Highest Common Factor of 166, 371, 898, 126 using Euclid's algorithm

Created By : Jatin Gogia

Reviewed By : Rajasekhar Valipishetty

Last Updated : Apr 06, 2023


HCF Calculator using the Euclid Division Algorithm helps you to find the Highest common factor (HCF) easily for 166, 371, 898, 126 i.e. 1 the largest integer that leaves a remainder zero for all numbers.

HCF of 166, 371, 898, 126 is 1 the largest number which exactly divides all the numbers i.e. where the remainder is zero. Let us get into the working of this example.

Consider we have numbers 166, 371, 898, 126 and we need to find the HCF of these numbers.

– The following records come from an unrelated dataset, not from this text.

-- pv_equiv track=rewrite | github.com/zaveshaa/CodeForces-RunCode | 2.py | solution
-- ===== SOURCE A (Python) =====
-- def solution(tasks):
--     tasks.sort()
--     total_time = 0
--     count = 0
--     for time in tasks:
--         if total_time + time <= 480:
--             total_time += time
--             count += 1
--         else:
--             break
--     return count
-- ===== SOURCE B (Python) =====
-- def solution(tasks):
--     # Sorts `tasks` in place, exactly like A does.
--     tasks.sort()
--     prefix = []
--     run = 0
--     for t in tasks:
--         run += t
--         prefix.append(run)
--     # binary search for the number of prefix sums <= 480 (they form a
--     # contiguous initial block because the sorted order makes the prefix
--     # sums stay above 480 once they cross it)
--     lo, hi = 0, len(prefix)
--     while lo < hi:
--         mid = (lo + hi) // 2
--         if 480 < prefix[mid]:
--             hi = mid
--         else:
--             lo = mid + 1
--     return lo
-- ===== Notes on version B (the rewrite author's own statement) =====
-- stated objective: alternative
-- what changed: Replaces A's early-breaking greedy loop with a running (total,count) state by a two-phase computation: build the prefix-sum table of the sorted list, then binary-search it for the number of prefix sums <= 480.
import Mathlib
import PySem

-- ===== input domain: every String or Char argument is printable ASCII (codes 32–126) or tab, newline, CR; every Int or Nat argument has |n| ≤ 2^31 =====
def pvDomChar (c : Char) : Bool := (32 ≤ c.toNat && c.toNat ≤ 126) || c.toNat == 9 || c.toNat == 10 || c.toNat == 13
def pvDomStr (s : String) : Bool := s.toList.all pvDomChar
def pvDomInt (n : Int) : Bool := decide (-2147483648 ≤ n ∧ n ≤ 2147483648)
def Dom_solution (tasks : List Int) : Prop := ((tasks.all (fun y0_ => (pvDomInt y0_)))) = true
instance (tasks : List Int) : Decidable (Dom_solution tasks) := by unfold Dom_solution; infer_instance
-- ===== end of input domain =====

-- B replaces A's early-breaking greedy loop by "build the prefix-sum table of the
-- sorted list, then binary-search it for the count of prefix sums ≤ 480" (alternative
-- decomposition, same cost). Both Pythons sort `tasks` in place; the equivalence
-- proved here is about the return value.

-- ===== PORT A =====
-- the for-loop of A with its `break`: state (total_time, count)
def solutionLoopA : List Int → Int → Int → Int
  | [], _, count => count
  | t :: ts, total, count =>
    if total + t ≤ 480 then solutionLoopA ts (total + t) (count + 1) else count

def solution (tasks : List Int) : Int :=
  solutionLoopA (PySem.List.sorted tasks (fun x => x) false) 0 0

-- ===== PORT B =====
-- the `for t in tasks: run += t; prefix.append(run)` loop of Source B
def solutionPrefixB : List Int → Int → List Int
  | [], _ => []
  | t :: ts, run => (run + t) :: solutionPrefixB ts (run + t)

-- the hand-written `while lo < hi` binary search of Source B; `prefix[mid]` is ported as
-- `getD mid 0`, exact here because the loop keeps mid < hi ≤ len(prefix)
def solutionBisectB (p : List Int) (lo hi : Nat) : Nat :=
  if lo < hi then
    let mid := (lo + hi) / 2
    if 480 < p.getD mid 0 then solutionBisectB p lo mid else solutionBisectB p (mid + 1) hi
  else lo
termination_by hi - lo
decreasing_by all_goals omega

def solution_alt (tasks : List Int) : Int :=
  let s := PySem.List.sorted tasks (fun x => x) false
  let pre := solutionPrefixB s 0
  ((solutionBisectB pre 0 pre.length : Nat) : Int)

-- ===== PRECONDITION & SPEC =====
def Spec_solution (tasks : List Int) (out : Int) : Prop := out = solution_alt tasks
instance (tasks : List Int) (out : Int) : Decidable (Spec_solution tasks out) := by unfold Spec_solution; infer_instance

-- ===== CLAIM (what is proved, stated in full; the proofs are below) =====
def Claim_equal_solution : Prop := ∀ (tasks : List Int), Dom_solution tasks → Spec_solution tasks (solution tasks)

-- ===== LEMMAS AND PROOFS =====

theorem solutionPrefixB_length (s : List Int) (c : Int) :
    (solutionPrefixB s c).length = s.length := by
  induction s generalizing c with
  | nil => rfl
  | cons t ts ih => simp [solutionPrefixB, ih]

theorem solutionPrefixB_getElem (s : List Int) (c : Int) (i : Nat) (h : i < s.length) :
    (solutionPrefixB s c)[i]'(by rw [solutionPrefixB_length]; exact h)
      = c + (s.take (i + 1)).sum := by
  induction s generalizing c i with
  | nil => simp at h
  | cons t ts ih =>
    cases i with
    | zero => simp [solutionPrefixB]
    | succ i =>
      have := ih (c + t) i (by simpa using h)
      simp [solutionPrefixB, this]
      ring

-- A's loop counts the prefix sums of its remaining input until the first one above 480
theorem solutionLoopA_eq (s : List Int) (total count : Int) :
    solutionLoopA s total count
      = count + (((solutionPrefixB s total).takeWhile (fun v => decide (v ≤ 480))).length : Int) := by
  induction s generalizing total count with
  | nil => simp [solutionLoopA, solutionPrefixB]
  | cons t ts ih =>
    by_cases h : total + t ≤ 480
    · simp [solutionLoopA, solutionPrefixB, h, ih]
      ring
    · simp [solutionLoopA, solutionPrefixB, h]

theorem negsum (l : List Int) (hne : l ≠ [])
    (hneg : ∀ j (hj : j < l.length), l[j] < 0) : l.sum < 0 := by
  induction l with
  | nil => simp at hne
  | cons t ts ih =>
    have h0 : t < 0 := hneg 0 (by simp)
    cases ts with
    | nil => simpa using h0
    | cons u us =>
      have : (u :: us).sum < 0 := by
        apply ih (by simp)
        intro j hj
        have := hneg (j + 1) (by simpa using hj)
        simpa using this
      simp only [List.sum_cons] at this ⊢
      omega

-- one step: once a prefix sum of the sorted list crosses 480 it stays above 480
theorem prefix_step (xs : List Int) (i : Nat)
    (h : i + 1 < (PySem.List.sorted xs (fun x => x) false).length)
    (hgt : 480 < (solutionPrefixB (PySem.List.sorted xs (fun x => x) false) 0)[i]'
      (by rw [solutionPrefixB_length]; omega)) :
    480 < (solutionPrefixB (PySem.List.sorted xs (fun x => x) false) 0)[i+1]'
      (by rw [solutionPrefixB_length]; exact h) := by
  set s := PySem.List.sorted xs (fun x => x) false with hs
  rw [solutionPrefixB_getElem s 0 i (by omega)] at hgt
  rw [solutionPrefixB_getElem s 0 (i+1) h]
  have hsum : (s.take (i + 1 + 1)).sum = (s.take (i + 1)).sum + s[i+1] :=
    List.sum_take_succ s (i + 1) h
  by_cases hnn : 0 ≤ s[i+1]
  · omega
  · -- s[i+1] < 0: all earlier elements are < 0 too, so the prefix sum is negative
    exfalso
    have hlt : (s.take (i + 1)).sum < 0 := by
      apply negsum
      · have : (s.take (i+1)).length = i + 1 := by
          rw [List.length_take]; omega
        intro hnil; rw [hnil] at this; simp at this
      · intro j hj
        have hjlen : j < s.length := by
          rw [List.length_take] at hj; omega
        have hji : j ≤ i + 1 := by
          rw [List.length_take] at hj; omega
        have hmono : s[j] ≤ s[i+1] :=
          PySem.List.sorted_id_getElem_mono xs hji h
        rw [List.getElem_take]
        omega
    omega

-- hence above-480 prefix sums are upward closed in the index
theorem prefix_mono (xs : List Int) (i j : Nat) (hij : i ≤ j)
    (hj : j < (PySem.List.sorted xs (fun x => x) false).length)
    (hgt : 480 < (solutionPrefixB (PySem.List.sorted xs (fun x => x) false) 0)[i]'
      (by rw [solutionPrefixB_length]; omega)) :
    480 < (solutionPrefixB (PySem.List.sorted xs (fun x => x) false) 0)[j]'
      (by rw [solutionPrefixB_length]; exact hj) := by
  induction j with
  | zero =>
    have : i = 0 := by omega
    subst this; exact hgt
  | succ j ih =>
    by_cases hij' : i = j + 1
    · subst hij'; exact hgt
    · have hj' : j < (PySem.List.sorted xs (fun x => x) false).length := by omega
      exact prefix_step xs j hj (ih (by omega) hj' hgt)

-- the binary search returns k whenever index k splits p into (≤ 480) then (> 480)
theorem solutionBisectB_inv (p : List Int) (k : Nat)
    (h1 : ∀ j (hj : j < p.length), j < k → p[j] ≤ 480)
    (h2 : ∀ j (hj : j < p.length), k ≤ j → 480 < p[j]) :
    ∀ fuel lo hi, hi - lo ≤ fuel → lo ≤ k → k ≤ hi → hi ≤ p.length →
      solutionBisectB p lo hi = k := by
  intro fuel
  induction fuel with
  | zero =>
    intro lo hi hf hlo hhi hlen
    rw [solutionBisectB]
    have : ¬ lo < hi := by omega
    simp [this]; omega
  | succ fuel ih =>
    intro lo hi hf hlo hhi hlen
    rw [solutionBisectB]
    by_cases hlh : lo < hi
    · simp only [hlh, if_true]
      have hmid : (lo + hi) / 2 < p.length := by omega
      have hget : p.getD ((lo + hi) / 2) 0 = p[(lo + hi) / 2] :=
        List.getD_eq_getElem p 0 hmid
      by_cases hc : 480 < p.getD ((lo + hi) / 2) 0
      · simp only [hc, if_true]
        have hk : k ≤ (lo + hi) / 2 := by
          by_contra hk'
          have := h1 ((lo + hi) / 2) hmid (by omega)
          omega
        exact ih lo ((lo + hi) / 2) (by omega) hlo hk (by omega)
      · simp only [hc, if_false]
        have hk : (lo + hi) / 2 < k := by
          by_contra hk'
          have := h2 ((lo + hi) / 2) hmid (by omega)
          omega
        exact ih ((lo + hi) / 2 + 1) hi (by omega) (by omega) hhi hlen
    · simp [hlh]; omega

-- the split point of the prefix list is the length of its (≤ 480)-takeWhile
theorem takeWhile_split (p : List Int)
    (hmono : ∀ i j (hij : i ≤ j) (hj : j < p.length),
       480 < p[i]'(by omega) → 480 < p[j]) :
    (∀ j (hj : j < p.length), j < (p.takeWhile (fun v => decide (v ≤ 480))).length → p[j] ≤ 480) ∧
    (∀ j (hj : j < p.length), (p.takeWhile (fun v => decide (v ≤ 480))).length ≤ j → 480 < p[j]) := by
  have hpre : p.takeWhile (fun v => decide (v ≤ 480)) <+: p :=
    List.takeWhile_prefix _
  have hklen : (p.takeWhile (fun v => decide (v ≤ 480))).length ≤ p.length := hpre.length_le
  constructor
  · intro j hj hjk
    have heq : (p.takeWhile (fun v => decide (v ≤ 480)))[j]'hjk = p[j] := hpre.getElem hjk
    have hmem : (p.takeWhile (fun v => decide (v ≤ 480)))[j]'hjk
        ∈ p.takeWhile (fun v => decide (v ≤ 480)) := List.getElem_mem hjk
    have hdec := List.mem_takeWhile_imp hmem
    have hle : (p.takeWhile (fun v => decide (v ≤ 480)))[j]'hjk ≤ 480 := of_decide_eq_true hdec
    omega
  · intro j hj hjk
    have hklt : (p.takeWhile (fun v => decide (v ≤ 480))).length < p.length := by omega
    have hdne : p.dropWhile (fun v => decide (v ≤ 480)) ≠ [] := by
      intro hnil
      have happ := List.takeWhile_append_dropWhile
        (p := fun v : Int => decide (v ≤ 480)) (l := p)
      rw [hnil, List.append_nil] at happ
      have : (p.takeWhile (fun v => decide (v ≤ 480))).length = p.length := by rw [happ]
      omega
    have hfail := List.head_dropWhile_not (fun v : Int => decide (v ≤ 480)) hdne
    have happ := List.takeWhile_append_dropWhile (p := fun v : Int => decide (v ≤ 480)) (l := p)
    obtain ⟨a, l, hcons⟩ := List.exists_cons_of_ne_nil hdne
    have e1 : p[(p.takeWhile (fun v => decide (v ≤ 480))).length]?
        = some ((p.dropWhile (fun v => decide (v ≤ 480))).head hdne) := by
      have hr := List.getElem?_append_right
        (l₁ := p.takeWhile (fun v => decide (v ≤ 480)))
        (l₂ := p.dropWhile (fun v => decide (v ≤ 480)))
        (i := (p.takeWhile (fun v => decide (v ≤ 480))).length) (le_refl _)
      rw [happ] at hr
      rw [hr, Nat.sub_self]
      simp [hcons]
    have e2 : p[(p.takeWhile (fun v => decide (v ≤ 480))).length]?
        = some (p[(p.takeWhile (fun v => decide (v ≤ 480))).length]'hklt) :=
      List.getElem?_eq_getElem hklt
    have hhead : ¬ ((p.dropWhile (fun v => decide (v ≤ 480))).head hdne ≤ 480) :=
      of_decide_eq_false hfail
    have hfirst : 480 < p[(p.takeWhile (fun v => decide (v ≤ 480))).length]'hklt := by
      rw [e1] at e2
      have := Option.some.inj e2
      omega
    exact hmono _ j hjk hj hfirst

-- ===== VERDICT (by name: the statement is the Claim_ definition above) =====
theorem solution_spec : Claim_equal_solution := by
  intro tasks _
  show solutionLoopA (PySem.List.sorted tasks (fun x => x) false) 0 0
      = ((solutionBisectB (solutionPrefixB (PySem.List.sorted tasks (fun x => x) false) 0) 0
          (solutionPrefixB (PySem.List.sorted tasks (fun x => x) false) 0).length : Nat) : Int)
  set s := PySem.List.sorted tasks (fun x => x) false with hs
  set p := solutionPrefixB s 0 with hp
  have hplen : p.length = s.length := solutionPrefixB_length s 0
  have hmono : ∀ i j (hij : i ≤ j) (hj : j < p.length),
      480 < p[i]'(by omega) → 480 < p[j] := by
    intro i j hij hj hgt
    have hj' : j < s.length := by omega
    exact prefix_mono tasks i j hij (hs ▸ hj') hgt
  obtain ⟨h1, h2⟩ := takeWhile_split p hmono
  have hkle : (p.takeWhile (fun v => decide (v ≤ 480))).length ≤ p.length :=
    (List.takeWhile_prefix _).length_le
  have hb : solutionBisectB p 0 p.length = (p.takeWhile (fun v => decide (v ≤ 480))).length :=
    solutionBisectB_inv p _ h1 h2 p.length 0 p.length (by omega) (by omega) hkle (le_refl _)
  rw [solutionLoopA_eq s 0 0, ← hp, hb]
  simp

To do so, we need to choose the largest integer first and then as per Euclid's Division Lemma a = bq + r where 0 ≤ r ≤ b

Highest common factor (HCF) of 166, 371, 898, 126 is 1.

HCF(166, 371, 898, 126) = 1

HCF of 166, 371, 898, 126 using Euclid's algorithm

Highest common factor or Highest common divisor (hcd) can be calculated by Euclid's algotithm.

HCF of:

Highest common factor (HCF) of 166, 371, 898, 126 is 1.

Highest Common Factor of 166,371,898,126 using Euclid's algorithm

Highest Common Factor of 166,371,898,126 is 1

Step 1: Since 371 > 166, we apply the division lemma to 371 and 166, to get

371 = 166 x 2 + 39

Step 2: Since the reminder 166 ≠ 0, we apply division lemma to 39 and 166, to get

166 = 39 x 4 + 10

Step 3: We consider the new divisor 39 and the new remainder 10, and apply the division lemma to get

39 = 10 x 3 + 9

We consider the new divisor 10 and the new remainder 9,and apply the division lemma to get

10 = 9 x 1 + 1

We consider the new divisor 9 and the new remainder 1,and apply the division lemma to get

9 = 1 x 9 + 0

The remainder has now become zero, so our procedure stops. Since the divisor at this stage is 1, the HCF of 166 and 371 is 1

Notice that 1 = HCF(9,1) = HCF(10,9) = HCF(39,10) = HCF(166,39) = HCF(371,166) .


We can take hcf of as 1st numbers and next number as another number to apply in Euclidean lemma

Step 1: Since 898 > 1, we apply the division lemma to 898 and 1, to get

898 = 1 x 898 + 0

The remainder has now become zero, so our procedure stops. Since the divisor at this stage is 1, the HCF of 1 and 898 is 1

Notice that 1 = HCF(898,1) .


We can take hcf of as 1st numbers and next number as another number to apply in Euclidean lemma

Step 1: Since 126 > 1, we apply the division lemma to 126 and 1, to get

126 = 1 x 126 + 0

The remainder has now become zero, so our procedure stops. Since the divisor at this stage is 1, the HCF of 1 and 126 is 1

Notice that 1 = HCF(126,1) .

HCF using Euclid's Algorithm Calculation Examples

Frequently Asked Questions on HCF of 166, 371, 898, 126 using Euclid's Algorithm

1. What is the Euclid division algorithm?

Answer: Euclid's Division Algorithm is a technique to compute the Highest Common Factor (HCF) of given positive integers.

2. what is the HCF of 166, 371, 898, 126?

Answer: HCF of 166, 371, 898, 126 is 1 the largest number that divides all the numbers leaving a remainder zero.

3. How to find HCF of 166, 371, 898, 126 using Euclid's Algorithm?

Answer: For arbitrary numbers 166, 371, 898, 126 apply Euclid’s Division Lemma in succession until you obtain a remainder zero. HCF is the remainder in the last but one step.